Although our proposed analysis approaches were to evaluate the relative probe set algorithm performance within individual datasets, it was interesting to note that the fraction of replicate RPS for DEGs in the diabetes dataset was smaller than those in the other two datasets. This difference was also observed between unfiltered (data not shown) and one "present call" filtered GeneLogic dilution dataset, in which fractions of replicate RPSs for DEGs in the one "present call" filtered data were 5–11% higher than those obtained from data without filtering. These differences could be due to the different nature of RPSs on the different GeneChips or differing data quality.
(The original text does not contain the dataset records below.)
def pvDerivedTokens : List (List Char) :=
  ["number_choice".toList, "ordering_choice".toList, "table_fill_yes_no".toList]

def pvSepB : List Char := [':', ':']
def pvBCat : List Char := "::table_fill_category::".toList

-- hand port of str.rsplit on the double-colon separator (no PySem primitive): Python repeatedly
-- splits off the part after the RIGHTMOST separator; equivalently one left-to-right scan of the
-- REVERSED characters, taking the first separator window seen (exact for this fixed separator;
-- cur rebuilds each token in source order)
def pvRsplitGo : List Char → List Char → List (List Char) → List (List Char)
  | [], cur, acc => cur :: acc
  | [c], cur, acc => (c :: cur) :: acc
  | c :: d :: rest, cur, acc =>
      if c = ':' ∧ d = ':' then pvRsplitGo rest [] (cur :: acc)
      else pvRsplitGo (d :: rest) (c :: cur) acc

def pvRsplit (s : List Char) : List (List Char) := pvRsplitGo s.reverse [] []

-- the while-condition: len(tokens) > 1 and tokens[-1] in _ALT_TOKENS
def pvPopCond (tks : List (List Char)) : Bool :=
  decide (1 < tks.length) &&
    (match PySem.List.pyGet? tks (-1) with
     | some t => decide (t ∈ pvAltTokens)
     | none => false)

-- the while loop: tokens.pop() is dropLast
def pvPop (tks : List (List Char)) : List (List Char) :=
  if h : pvPopCond tks = true then pvPop tks.dropLast else tks
termination_by tks.length
decreasing_by
  have h1 : 1 < tks.length := by
    unfold pvPopCond at h
    exact of_decide_eq_true ((Bool.and_eq_true _ _).mp h).1
  simp only [List.length_dropLast]
  omega

-- len(tokens) > 1 and tokens[-1] in _DERIVED_TOKENS
def pvDerCond (tks : List (List Char)) : Bool :=
  decide (1 < tks.length) &&
    (match PySem.List.pyGet? tks (-1) with
     | some t => decide (t ∈ pvDerivedTokens)
     | none => false)

def concept_parent_ref_alt (source_ref : String) : String :=
  let tokens := pvPop (pvRsplit source_ref.toList)
  let base := PySem.Chars.join pvSepB tokens
  -- base.partition(cat): the separator is found iff find ≠ -1, and then head = base[:find]
  let i := PySem.Chars.find base pvBCat
  if i ≠ -1 then
    String.ofList (PySem.List.slice base none (some i))
  else if pvDerCond tokens then
    String.ofList (PySem.Chars.join pvSepB tokens.dropLast)   -- join(tokens[:-1]) with the separator
  else
    String.ofList base

-- ===== PRECONDITION & SPEC =====
def Spec_concept_parent_ref (source_ref : String) (out : String) : Prop := out = concept_parent_ref_alt source_ref
instance (source_ref : String) (out : String) : Decidable (Spec_concept_parent_ref source_ref out) := by unfold Spec_concept_parent_ref; infer_instance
It is noteworthy that varying conclusions for probe set algorithm performance were drawn by using different datasets. Irizarry *et al*. [12] found that *RMA* performed best among a few probe set algorithms tested, when using the GeneLogic dilution dataset. On the other hand, using the wholly defined control datasets no best single method was found by Choe *et al*. [14], who instead suggested a best-route combinations of analysis options from *MAS5.0*, *RMA*, *dChip*, and an additional loess normalization at the probe set level. Results from the diabetes dataset used in this study, when used for the evaluation of probe set algorithm performance, indicated that probe set algorithms using both PM and MM probe sets for expression summary gave better results than those methods using only PM for expression summary, such as *RMA*. Overall these results suggest that individual probe set algorithms may have experiment-specific performance. Moreover, the strong correlation between the results from previous probe set algorithm assessments and those from this study demonstrate that our proposed novel approaches based on RPS analysis are not dependent upon individual probe set algorithm performance, and are thus very likely to be reliable and reproducible.